#### Work to complete:
Give back exactly the first lines of the entries below, through the line with "rw [hM1, pv_headD_map_range".

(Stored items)
%%
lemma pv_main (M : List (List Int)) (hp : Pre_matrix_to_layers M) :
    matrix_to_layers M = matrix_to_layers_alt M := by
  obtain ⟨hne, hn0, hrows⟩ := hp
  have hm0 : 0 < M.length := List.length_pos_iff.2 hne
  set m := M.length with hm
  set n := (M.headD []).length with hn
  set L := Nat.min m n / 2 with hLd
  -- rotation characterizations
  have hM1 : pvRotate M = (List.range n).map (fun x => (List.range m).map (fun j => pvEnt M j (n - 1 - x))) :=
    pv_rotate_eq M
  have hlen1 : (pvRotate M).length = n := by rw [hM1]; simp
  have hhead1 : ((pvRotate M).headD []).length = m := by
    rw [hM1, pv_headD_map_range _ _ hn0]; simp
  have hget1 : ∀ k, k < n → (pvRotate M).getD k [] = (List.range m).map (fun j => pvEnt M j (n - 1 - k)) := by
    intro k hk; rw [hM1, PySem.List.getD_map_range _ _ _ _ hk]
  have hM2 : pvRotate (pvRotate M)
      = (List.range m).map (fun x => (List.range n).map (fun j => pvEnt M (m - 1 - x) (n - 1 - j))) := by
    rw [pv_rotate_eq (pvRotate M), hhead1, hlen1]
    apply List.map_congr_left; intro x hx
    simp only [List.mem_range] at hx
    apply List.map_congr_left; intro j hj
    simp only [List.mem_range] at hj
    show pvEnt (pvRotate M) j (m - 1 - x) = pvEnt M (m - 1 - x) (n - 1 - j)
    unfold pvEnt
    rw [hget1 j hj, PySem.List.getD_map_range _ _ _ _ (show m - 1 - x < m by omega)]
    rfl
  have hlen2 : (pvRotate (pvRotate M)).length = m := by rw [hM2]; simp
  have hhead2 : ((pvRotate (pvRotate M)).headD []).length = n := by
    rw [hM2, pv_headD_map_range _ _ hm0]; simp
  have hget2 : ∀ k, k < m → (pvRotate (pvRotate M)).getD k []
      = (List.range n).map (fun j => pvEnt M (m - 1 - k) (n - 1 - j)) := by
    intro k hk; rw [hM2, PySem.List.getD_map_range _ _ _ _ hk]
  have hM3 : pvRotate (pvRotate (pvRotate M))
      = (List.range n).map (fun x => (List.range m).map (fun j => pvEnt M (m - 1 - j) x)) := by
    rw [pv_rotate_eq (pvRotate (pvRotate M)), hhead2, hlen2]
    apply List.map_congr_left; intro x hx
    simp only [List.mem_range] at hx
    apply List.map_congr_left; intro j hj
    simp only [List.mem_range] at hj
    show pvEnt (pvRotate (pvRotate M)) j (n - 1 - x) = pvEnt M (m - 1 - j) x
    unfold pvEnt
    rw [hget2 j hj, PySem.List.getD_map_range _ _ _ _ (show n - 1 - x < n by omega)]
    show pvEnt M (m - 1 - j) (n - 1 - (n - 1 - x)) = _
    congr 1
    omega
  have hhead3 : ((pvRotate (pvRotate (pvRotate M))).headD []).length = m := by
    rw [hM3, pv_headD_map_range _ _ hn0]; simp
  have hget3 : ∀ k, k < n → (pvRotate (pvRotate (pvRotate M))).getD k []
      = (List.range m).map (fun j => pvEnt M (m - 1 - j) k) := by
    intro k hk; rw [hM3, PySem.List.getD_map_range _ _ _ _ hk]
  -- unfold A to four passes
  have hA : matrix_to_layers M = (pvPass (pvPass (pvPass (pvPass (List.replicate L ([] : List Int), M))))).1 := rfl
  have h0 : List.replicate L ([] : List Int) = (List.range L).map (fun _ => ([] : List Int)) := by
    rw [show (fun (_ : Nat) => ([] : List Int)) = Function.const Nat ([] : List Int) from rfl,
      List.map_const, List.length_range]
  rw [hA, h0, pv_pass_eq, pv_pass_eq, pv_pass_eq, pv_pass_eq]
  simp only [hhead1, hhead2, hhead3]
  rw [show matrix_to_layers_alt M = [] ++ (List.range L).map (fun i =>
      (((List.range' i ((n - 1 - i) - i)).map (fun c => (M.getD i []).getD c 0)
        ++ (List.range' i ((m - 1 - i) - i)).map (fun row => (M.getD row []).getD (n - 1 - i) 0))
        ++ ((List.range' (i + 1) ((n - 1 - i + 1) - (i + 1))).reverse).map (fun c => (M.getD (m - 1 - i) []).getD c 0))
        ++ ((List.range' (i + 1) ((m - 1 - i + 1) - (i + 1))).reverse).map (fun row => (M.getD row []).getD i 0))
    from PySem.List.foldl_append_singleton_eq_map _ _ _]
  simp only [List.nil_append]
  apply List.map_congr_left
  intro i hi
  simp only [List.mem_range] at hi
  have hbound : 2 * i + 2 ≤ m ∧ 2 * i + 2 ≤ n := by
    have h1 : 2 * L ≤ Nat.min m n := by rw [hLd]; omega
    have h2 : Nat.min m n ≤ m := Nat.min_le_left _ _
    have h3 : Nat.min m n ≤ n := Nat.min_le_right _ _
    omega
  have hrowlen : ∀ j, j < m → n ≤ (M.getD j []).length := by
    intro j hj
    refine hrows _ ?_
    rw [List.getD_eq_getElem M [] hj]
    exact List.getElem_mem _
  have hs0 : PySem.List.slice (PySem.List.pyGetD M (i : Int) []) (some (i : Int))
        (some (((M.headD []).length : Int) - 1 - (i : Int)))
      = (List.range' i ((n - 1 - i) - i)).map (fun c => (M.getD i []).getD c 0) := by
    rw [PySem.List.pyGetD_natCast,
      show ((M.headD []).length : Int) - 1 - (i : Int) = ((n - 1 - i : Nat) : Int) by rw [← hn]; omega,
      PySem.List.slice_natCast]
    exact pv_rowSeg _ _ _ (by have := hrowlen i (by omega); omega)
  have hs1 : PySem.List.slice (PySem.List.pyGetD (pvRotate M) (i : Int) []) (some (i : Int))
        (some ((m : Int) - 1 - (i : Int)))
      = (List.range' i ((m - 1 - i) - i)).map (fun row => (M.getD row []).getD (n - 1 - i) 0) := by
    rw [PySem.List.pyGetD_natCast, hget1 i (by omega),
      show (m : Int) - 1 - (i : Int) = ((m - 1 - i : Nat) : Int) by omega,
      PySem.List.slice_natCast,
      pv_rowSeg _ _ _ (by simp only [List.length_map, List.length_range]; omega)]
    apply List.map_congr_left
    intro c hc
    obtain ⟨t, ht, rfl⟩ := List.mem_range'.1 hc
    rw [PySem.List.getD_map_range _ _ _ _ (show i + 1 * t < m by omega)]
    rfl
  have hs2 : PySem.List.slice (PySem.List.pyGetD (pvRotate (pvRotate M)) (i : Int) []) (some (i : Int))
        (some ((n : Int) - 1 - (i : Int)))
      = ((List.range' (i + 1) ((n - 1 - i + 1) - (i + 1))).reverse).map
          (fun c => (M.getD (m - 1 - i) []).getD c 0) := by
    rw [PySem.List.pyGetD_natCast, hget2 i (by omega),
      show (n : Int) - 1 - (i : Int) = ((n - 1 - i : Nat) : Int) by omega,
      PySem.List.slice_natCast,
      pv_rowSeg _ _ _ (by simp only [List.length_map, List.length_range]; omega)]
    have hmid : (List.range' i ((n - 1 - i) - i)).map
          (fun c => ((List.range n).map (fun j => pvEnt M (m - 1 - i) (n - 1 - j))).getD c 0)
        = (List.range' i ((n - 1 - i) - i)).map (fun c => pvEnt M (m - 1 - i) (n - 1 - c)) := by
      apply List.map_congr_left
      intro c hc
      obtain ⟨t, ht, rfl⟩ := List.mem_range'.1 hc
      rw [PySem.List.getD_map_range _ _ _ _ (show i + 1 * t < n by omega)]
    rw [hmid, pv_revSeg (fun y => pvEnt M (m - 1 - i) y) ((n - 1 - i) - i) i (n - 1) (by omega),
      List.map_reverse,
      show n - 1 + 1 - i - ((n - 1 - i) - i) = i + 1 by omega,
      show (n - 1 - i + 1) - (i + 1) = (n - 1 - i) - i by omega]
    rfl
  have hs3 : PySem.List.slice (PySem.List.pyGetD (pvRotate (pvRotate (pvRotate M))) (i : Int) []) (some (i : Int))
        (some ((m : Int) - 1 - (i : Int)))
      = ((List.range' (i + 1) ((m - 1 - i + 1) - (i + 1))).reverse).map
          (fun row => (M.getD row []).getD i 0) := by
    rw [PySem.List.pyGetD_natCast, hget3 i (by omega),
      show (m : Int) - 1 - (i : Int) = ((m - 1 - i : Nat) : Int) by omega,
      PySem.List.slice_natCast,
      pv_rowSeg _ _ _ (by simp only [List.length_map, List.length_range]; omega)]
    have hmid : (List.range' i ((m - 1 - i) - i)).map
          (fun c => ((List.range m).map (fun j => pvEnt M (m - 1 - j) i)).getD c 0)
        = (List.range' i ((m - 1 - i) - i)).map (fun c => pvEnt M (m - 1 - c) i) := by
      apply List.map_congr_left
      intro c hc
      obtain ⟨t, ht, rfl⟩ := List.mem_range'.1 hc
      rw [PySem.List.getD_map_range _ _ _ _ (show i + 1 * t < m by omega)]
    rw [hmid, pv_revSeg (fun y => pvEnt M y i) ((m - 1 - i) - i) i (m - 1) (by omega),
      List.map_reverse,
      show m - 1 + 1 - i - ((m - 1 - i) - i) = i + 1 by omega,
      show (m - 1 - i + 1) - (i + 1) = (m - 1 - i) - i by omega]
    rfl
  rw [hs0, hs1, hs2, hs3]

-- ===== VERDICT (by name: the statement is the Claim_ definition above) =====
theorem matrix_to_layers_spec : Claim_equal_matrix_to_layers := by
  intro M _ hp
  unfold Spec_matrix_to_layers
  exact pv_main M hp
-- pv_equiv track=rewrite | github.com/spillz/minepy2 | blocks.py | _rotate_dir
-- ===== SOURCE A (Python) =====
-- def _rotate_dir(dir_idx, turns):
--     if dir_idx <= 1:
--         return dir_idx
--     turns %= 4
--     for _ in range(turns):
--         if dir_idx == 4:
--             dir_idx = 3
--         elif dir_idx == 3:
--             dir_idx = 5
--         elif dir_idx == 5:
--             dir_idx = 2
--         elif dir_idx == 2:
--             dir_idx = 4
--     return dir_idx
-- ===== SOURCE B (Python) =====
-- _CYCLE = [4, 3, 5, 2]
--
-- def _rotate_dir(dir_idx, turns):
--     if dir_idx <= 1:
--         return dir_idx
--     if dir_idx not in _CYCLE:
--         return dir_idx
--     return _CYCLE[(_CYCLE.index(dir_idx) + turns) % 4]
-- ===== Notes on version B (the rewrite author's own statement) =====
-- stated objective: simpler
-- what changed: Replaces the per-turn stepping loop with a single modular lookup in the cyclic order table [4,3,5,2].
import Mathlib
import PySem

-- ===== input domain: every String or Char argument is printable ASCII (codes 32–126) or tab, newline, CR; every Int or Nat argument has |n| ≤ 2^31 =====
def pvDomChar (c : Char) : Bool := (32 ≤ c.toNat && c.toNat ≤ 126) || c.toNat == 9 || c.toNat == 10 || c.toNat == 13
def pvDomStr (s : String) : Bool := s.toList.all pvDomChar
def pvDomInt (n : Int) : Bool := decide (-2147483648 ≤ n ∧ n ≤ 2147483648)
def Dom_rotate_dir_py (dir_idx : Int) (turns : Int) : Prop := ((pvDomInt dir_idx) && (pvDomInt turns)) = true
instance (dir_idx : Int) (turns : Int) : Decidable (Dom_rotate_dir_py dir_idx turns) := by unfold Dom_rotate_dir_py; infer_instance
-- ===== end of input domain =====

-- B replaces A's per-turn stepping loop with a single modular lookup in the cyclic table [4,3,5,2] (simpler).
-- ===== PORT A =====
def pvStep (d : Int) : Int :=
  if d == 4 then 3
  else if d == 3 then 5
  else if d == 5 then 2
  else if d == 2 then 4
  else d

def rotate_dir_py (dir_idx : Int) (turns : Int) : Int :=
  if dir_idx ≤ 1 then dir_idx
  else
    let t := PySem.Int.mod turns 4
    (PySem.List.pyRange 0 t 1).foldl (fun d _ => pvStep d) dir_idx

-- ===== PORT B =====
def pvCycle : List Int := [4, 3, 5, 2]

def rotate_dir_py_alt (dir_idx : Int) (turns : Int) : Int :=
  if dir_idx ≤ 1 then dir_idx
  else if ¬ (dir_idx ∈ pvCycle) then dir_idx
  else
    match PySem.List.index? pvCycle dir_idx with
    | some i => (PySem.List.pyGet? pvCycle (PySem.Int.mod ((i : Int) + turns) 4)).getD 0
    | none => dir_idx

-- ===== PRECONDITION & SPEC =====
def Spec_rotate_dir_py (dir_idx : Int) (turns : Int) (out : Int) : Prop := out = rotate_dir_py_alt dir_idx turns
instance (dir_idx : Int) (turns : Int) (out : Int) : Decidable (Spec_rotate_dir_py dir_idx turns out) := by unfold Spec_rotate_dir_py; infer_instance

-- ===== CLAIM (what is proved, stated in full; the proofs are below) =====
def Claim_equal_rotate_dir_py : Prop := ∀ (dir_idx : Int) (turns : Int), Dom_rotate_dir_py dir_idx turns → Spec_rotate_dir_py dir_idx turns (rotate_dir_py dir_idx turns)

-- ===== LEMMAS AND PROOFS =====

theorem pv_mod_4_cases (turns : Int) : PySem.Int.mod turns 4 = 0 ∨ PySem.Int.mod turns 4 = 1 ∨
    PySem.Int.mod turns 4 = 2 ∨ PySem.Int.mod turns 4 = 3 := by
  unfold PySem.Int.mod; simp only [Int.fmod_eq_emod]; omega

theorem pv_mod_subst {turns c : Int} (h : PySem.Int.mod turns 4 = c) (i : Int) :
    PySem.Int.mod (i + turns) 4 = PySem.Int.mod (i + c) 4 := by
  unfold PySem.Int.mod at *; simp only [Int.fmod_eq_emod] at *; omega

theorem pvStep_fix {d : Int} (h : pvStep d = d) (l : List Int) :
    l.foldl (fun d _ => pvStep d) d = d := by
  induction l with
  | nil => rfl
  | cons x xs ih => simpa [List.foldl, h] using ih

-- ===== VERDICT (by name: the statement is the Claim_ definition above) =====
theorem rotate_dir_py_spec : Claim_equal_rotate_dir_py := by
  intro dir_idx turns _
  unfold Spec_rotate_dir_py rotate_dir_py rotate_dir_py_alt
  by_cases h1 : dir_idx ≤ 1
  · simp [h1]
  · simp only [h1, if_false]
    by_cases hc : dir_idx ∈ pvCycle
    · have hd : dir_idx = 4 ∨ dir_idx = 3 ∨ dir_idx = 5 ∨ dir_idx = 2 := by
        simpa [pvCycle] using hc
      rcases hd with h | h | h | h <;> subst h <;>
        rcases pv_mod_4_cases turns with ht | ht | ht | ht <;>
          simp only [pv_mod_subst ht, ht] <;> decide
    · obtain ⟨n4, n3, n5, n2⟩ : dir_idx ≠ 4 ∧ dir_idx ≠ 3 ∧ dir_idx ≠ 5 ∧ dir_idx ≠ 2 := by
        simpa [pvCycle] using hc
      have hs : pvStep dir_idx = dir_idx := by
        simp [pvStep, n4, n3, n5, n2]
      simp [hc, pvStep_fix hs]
%%
#### Solved problem:
lemma pv_main (M : List (List Int)) (hp : Pre_matrix_to_layers M) :
    matrix_to_layers M = matrix_to_layers_alt M := by
  obtain ⟨hne, hn0, hrows⟩ := hp
  have hm0 : 0 < M.length := List.length_pos_iff.2 hne
  set m := M.length with hm
  set n := (M.headD []).length with hn
  set L := Nat.min m n / 2 with hLd
  -- rotation characterizations
  have hM1 : pvRotate M = (List.range n).map (fun x => (List.range m).map (fun j => pvEnt M j (n - 1 - x))) :=
    pv_rotate_eq M
  have hlen1 : (pvRotate M).length = n := by rw [hM1]; simp
  have hhead1 : ((pvRotate M).headD []).length = m := by
    rw [hM1, pv_headD_map_range _ _ hn0]; simp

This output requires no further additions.